Please forgive me if I am posting this in the wrong place. Is there a general calculator to help me figure our how much FO to add to my soap? I've bought FO from WSP. Do I go by the percentages on the individual FO bottles?
 So if I need to add 1% and I'm making 24 oz. of soap do I add .24 oz. to the batch?


----------



## tracey11474 (Feb 16, 2010)

tracey11474 said:
			
		

> Please forgive me if I am posting this in the wrong place. Is there a general calculator to help me figure our how much FO to add to my soap? I've bought FO from WSP. Do I go by the percentages on the individual FO bottles?
> So if I need to add 1% and I'm making 24 oz. of soap do I add .24 oz. to the batch?

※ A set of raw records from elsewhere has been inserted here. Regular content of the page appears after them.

-- ---- pvAcc vs pvPieces ----
theorem pv_acc_eq (ls : List String) :
    pvAcc ls = ((pvPieces ls).map String.toList).flatMap (fun p => ' ' :: p) := by
  induction ls with
  | nil => rfl
  | cons l rest ih =>
    by_cases h : PySem.Str.strip l = "" <;>
      simp [pvAcc, pvPieces, h, List.flatMap_cons] at ih ⊢ <;> simp [ih]

theorem pv_acc_append (xs ys : List String) : pvAcc (xs ++ ys) = pvAcc xs ++ pvAcc ys := by
  simp [pvAcc]

theorem pv_pieces_append (xs ys : List String) :
    pvPieces (xs ++ ys) = pvPieces xs ++ pvPieces ys := by
  simp [pvPieces]

theorem pv_pieces_stripped {ls : List String} {p : String} (hp : p ∈ pvPieces ls) :
    PySem.Chars.strip p.toList = p.toList ∧ p.toList ≠ [] := by
  rw [pvPieces, List.mem_filterMap] at hp
  obtain ⟨l, -, hl⟩ := hp
  by_cases hne : PySem.Str.strip l = ""
  · rw [if_neg (show ¬(PySem.Str.strip l ≠ "") from fun h => h hne)] at hl
    cases hl
  · rw [if_pos hne] at hl
    injection hl with hl
    subst hl
    refine ⟨by rw [PySem.Str.toList_strip]; exact pv_strip_idem _, ?_⟩
    intro h0
    apply hne
    have h2 := congrArg String.ofList h0
    rw [String.ofList_toList] at h2
    exact h2

theorem pv_strip_acc (ls : List String) :
    PySem.Chars.strip (pvAcc ls) =
      PySem.Chars.join [' '] ((pvPieces ls).map String.toList) := by
  rw [pv_acc_eq]
  cases hq : (pvPieces ls).map String.toList with
  | nil => rfl
  | cons p rest =>
    have hmem : ∀ x ∈ p :: rest, PySem.Chars.strip x = x ∧ x ≠ [] := by
      intro x hx
      rw [← hq] at hx
      simp only [List.mem_map] at hx
      obtain ⟨s, hs, rfl⟩ := hx
      exact pv_pieces_stripped hs
    rw [List.flatMap_cons]
    have : (' ' :: p) ++ rest.flatMap (fun q => ' ' :: q) = ' ' :: (p ++ rest.flatMap (fun q => ' ' :: q)) := by simp
    rw [this, pv_strip_cons_space, ← pv_join_head]
    exact pv_strip_join _ hmem

-- ---- A's fold ----
theorem pv_foldA_some (ls : List String) (n : Int) (t : String) :
    ls.foldl pvStepA (some n, t) = (some n, String.ofList (t.toList ++ pvAcc ls)) := by
  induction ls generalizing t with
  | nil => simp [pvAcc]
  | cons l rest ih =>
    by_cases h : PySem.Str.strip l = ""
    · simp only [List.foldl_cons, pvStepA]
      rw [if_neg (by rintro ⟨_, hc, _⟩; cases hc)]
      rw [if_pos h]
      rw [ih]
      simp [pvAcc, h]
    · simp only [List.foldl_cons, pvStepA]
      rw [if_neg (by rintro ⟨_, hc, _⟩; cases hc)]
      rw [if_neg h]
      rw [ih]
      simp [pvAcc, h]

theorem pv_foldA_none (ls : List String) (t : String)
    (h : ∀ x ∈ ls, pvQual x = false) :
    ls.foldl pvStepA (none, t) = (none, String.ofList (t.toList ++ pvAcc ls)) := by
  induction ls generalizing t with
  | nil => simp [pvAcc]
  | cons l rest ih =>
    have hq := h l (by simp)
    have hrest : ∀ x ∈ rest, pvQual x = false := fun x hx => h x (by simp [hx])
    by_cases hs : PySem.Str.strip l = ""
    · simp only [List.foldl_cons, pvStepA]
      rw [if_neg (by rintro ⟨hc, _, _⟩; exact hc hs)]
      rw [if_pos hs]
      rw [ih _ hrest]
      simp [pvAcc, hs]
    · have hin : PySem.Str.isIn "question" (PySem.Str.lower l) = false := by
        unfold pvQual at hq
        cases hcheck : PySem.Str.isIn "question" (PySem.Str.lower l) with
        | false => rfl
        | true => rw [hcheck] at hq; simp [hs] at hq
      simp only [List.foldl_cons, pvStepA]
      rw [if_neg (by rintro ⟨_, _, hc⟩; rw [hin] at hc; cases hc)]
      rw [if_neg hs]
      rw [ih _ hrest]
      congr 1
      simp [pvAcc, hs]

-- ---- pvScanQ characterization ----
theorem pv_scan_none (ls : List String) (i : Nat) (h : pvScanQ ls i = none) :
    ∀ x ∈ ls, pvQual x = false := by
  induction ls generalizing i with
  | nil => simp
  | cons l rest ih =>
    intro x hx
    simp only [pvScanQ] at h
    split at h
    · exact absurd h (by simp)
    · rename_i hcond
      rcases List.mem_cons.mp hx with hx | hx
      · subst hx
        unfold pvQual
        by_cases h1 : PySem.Str.strip x = ""
        · simp [h1]
        · cases h2 : PySem.Str.isIn "question" (PySem.Str.lower x) with
          | false => simp
          | true => exact absurd ⟨h1, h2⟩ hcond
      · exact ih (i + 1) h x hx

theorem pv_scan_some (ls : List String) (i j : Nat) (q : String)
    (h : pvScanQ ls i = some (j, q)) :
    ∃ pre post, ls = pre ++ q :: post ∧ j = i + pre.length ∧
      (∀ x ∈ pre, pvQual x = false) ∧ pvQual q = true := by
  induction ls generalizing i with
  | nil => simp [pvScanQ] at h
  | cons l rest ih =>
    simp only [pvScanQ] at h
    split at h
    · rename_i hcond
      injection h with h
      injection h with h1 h2
      subst h1; subst h2
      exact ⟨[], rest, by simp, by simp, by simp, by unfold pvQual; rw [hcond.2]; simp [hcond.1]⟩
    · rename_i hcond
      obtain ⟨pre, post, h1, h2, h3, h4⟩ := ih (i + 1) h
      refine ⟨l :: pre, post, by simp [h1], by simp; omega, ?_, h4⟩
      intro x hx
      rcases List.mem_cons.mp hx with hx | hx
      · subst hx
        unfold pvQual
        by_cases hs : PySem.Str.strip x = ""
        · simp [hs]
        · cases h2' : PySem.Str.isIn "question" (PySem.Str.lower x) with
          | false => simp
          | true => exact absurd ⟨hs, h2'⟩ hcond
      · exact h3 x hx

def pvNR (lines : List String) : Option Int × List String :=
  match pvScanQ lines 0 with
  | some (i, line) =>
      (some (pvParse line),
       PySem.List.slice lines none (some (i : Int)) ++ PySem.List.slice lines (some ((i : Int) + 1)) none)
  | none => (none, lines)

theorem pv_main (lines : List String) :
    (((lines.foldl pvStepA ((none : Option Int), "")).1),
      PySem.Str.strip ((lines.foldl pvStepA ((none : Option Int), "")).2)) =
    ((pvNR lines).1, PySem.Str.join " " (pvPieces (pvNR lines).2)) := by
  cases hscan : pvScanQ lines 0 with
  | none =>
    have hnr : pvNR lines = (none, lines) := by simp only [pvNR, hscan]
    rw [hnr]
    have hall := pv_scan_none _ _ hscan
    rw [pv_foldA_none _ _ hall]
    simp only [PySem.Str.strip, PySem.Str.join]
    congr 1
    have h1 : (String.ofList (("" : String).toList ++ pvAcc lines)).toList = pvAcc lines := by simp
    rw [h1, pv_strip_acc]
    rfl
  | some p =>
    obtain ⟨i, q⟩ := p
    obtain ⟨pre, post, hsplit, hj, hpre, hq⟩ := pv_scan_some _ _ _ _ hscan
    have hj0 : i = pre.length := by omega
    subst hj0
    have hslice1 : PySem.List.slice lines none (some (pre.length : Int)) = pre := by
      rw [PySem.List.slice_to_natCast, hsplit, List.take_left]
    have hslice2 : PySem.List.slice lines (some ((pre.length : Int) + 1)) none = post := by
      have h2 : ((pre.length : Int) + 1) = ((pre.length + 1 : Nat) : Int) := by push_cast; ring
      rw [h2, PySem.List.slice_from_natCast, hsplit]
      have h3 : pre ++ q :: post = (pre ++ [q]) ++ post := by simp
      rw [h3]
      have hlen : pre.length + 1 = (pre ++ [q]).length := by simp
      rw [hlen, List.drop_left]
    have hnr : pvNR lines = (some (pvParse q), pre ++ post) := by
      simp only [pvNR, hscan]
      rw [hslice1, hslice2]
    rw [hnr]
    have hfold : lines.foldl pvStepA (none, "") =
        (some (pvParse q), String.ofList (pvAcc pre ++ pvAcc post)) := by
      rw [hsplit, List.foldl_append, pv_foldA_none _ _ hpre, List.foldl_cons]
      have hcond : PySem.Str.strip q ≠ "" ∧ PySem.Str.isIn "question" (PySem.Str.lower q) = true := by
        unfold pvQual at hq
        constructor
        · intro hc; simp [hc] at hq
        · cases hc : PySem.Str.isIn "question" (PySem.Str.lower q) with
          | true => rfl
          | false => rw [hc] at hq; simp at hq
      have hstep : pvStepA (none, String.ofList (("" : String).toList ++ pvAcc pre)) q =
          (some (pvParse q), String.ofList (("" : String).toList ++ pvAcc pre)) := by
        simp only [pvStepA]
        rw [if_pos ⟨hcond.1, trivial, hcond.2⟩]
        rfl
      rw [hstep, pv_foldA_some]
      simp
    rw [hfold]
    simp only [PySem.Str.strip, PySem.Str.join]
    congr 1
    have h1 : (String.ofList (pvAcc pre ++ pvAcc post)).toList = pvAcc (pre ++ post) := by
      simp [pv_acc_append]
    rw [h1, pv_strip_acc, pv_pieces_append]
    rfl

-- ===== VERDICT (by name: the statement is the Claim_ definition above) =====
theorem extract_question_number_text_spec : Claim_equal_extract_question_number_text := by
  intro value _ _
  unfold Spec_extract_question_number_text
  exact pv_main (PySem.Str.splitlines value)
-- pv_equiv track=rewrite | github.com/msellamiTN/fedfca-framework | api/fastActor.py | condense_list
-- ===== SOURCE A (Python) =====
-- def condense_list(inputlist):
--     clist = []
--     to_skip = []
--
--     for x in range(0, len(inputlist)):
--         if x in to_skip:
--             continue
--         matched = 0
--         for y in range(x+1, len(inputlist)):
--             if y in to_skip:
--                 continue
--             if set(inputlist[x][0]) == set(inputlist[y][0]):
--                 tmp_tuple = inputlist[x][0], list(set(inputlist[x][1]).union(set(inputlist[y][1])))
--                 clist.append(tmp_tuple)
--                 to_skip.append(y)
--                 matched = 1
--                 break
--             elif set(inputlist[x][1]) == set(inputlist[y][1]):
--                 tmp_tuple = list(set(inputlist[x][0]).union(set(inputlist[y][0]))), inputlist[x][1]
--                 clist.append(tmp_tuple)
--                 to_skip.append(y)
--                 matched = 1
--                 break
--         if matched == 0:
--             clist.append(inputlist[x])
--
--     return clist
-- ===== SOURCE B (Python) =====
-- def condense_list(inputlist):
--     result = []
--     open_first = {}   # frozenset of first component -> index in result of an open (never-merged) entry
--     open_second = {}  # same for second components
--     for pair in inputlist:
--         a, b = pair[0], pair[1]
--         ka = frozenset(a)
--         kb = frozenset(b)
--         i = open_first.get(ka)
--         j = open_second.get(kb)
--         k = i if i is not None and (j is None or i <= j) else j
--         if k is None:
--             open_first[ka] = len(result)
--             open_second[kb] = len(result)
--             result.append(pair)
--         else:
--             c, d = result[k][0], result[k][1]
--             if k == i:
--                 result[k] = (c, list(set(d).union(set(b))))
--             else:
--                 result[k] = (list(set(c).union(set(a))), d)
--             if open_first.get(frozenset(c)) == k:
--                 del open_first[frozenset(c)]
--             if open_second.get(frozenset(d)) == k:
--                 del open_second[frozenset(d)]
--     return result
-- ===== Notes on version B (the rewrite author's own statement) =====
-- stated objective: faster
-- what changed: Replaced A's nested rescan over all later indices (plus a growing to_skip list scanned on every step) by a single left-to-right pass that keeps two dicts mapping frozenset keys of the components to the open result slot, so each element finds its merge partner by O(1) dict lookups and the result is patched in place.
import Mathlib
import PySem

Ok...so I found this one http://www.thesage.com/calcs/index.html
but I didn't order my FO from them...do you think they are on par with WSP??


----------



## lauramw71 (Feb 17, 2010)

There's a couple tools on WSP that can help you.  In the library is a % conversion chart, and also on their homepage on the left side are 2 different calculators.  They are like my bibles.  haha
hope that helps!


----------



## honor435 (Feb 18, 2010)

.7-1 ounce per lb of oils, i always do 1 oz per lb, unless im doing hp, then its half of that.


----------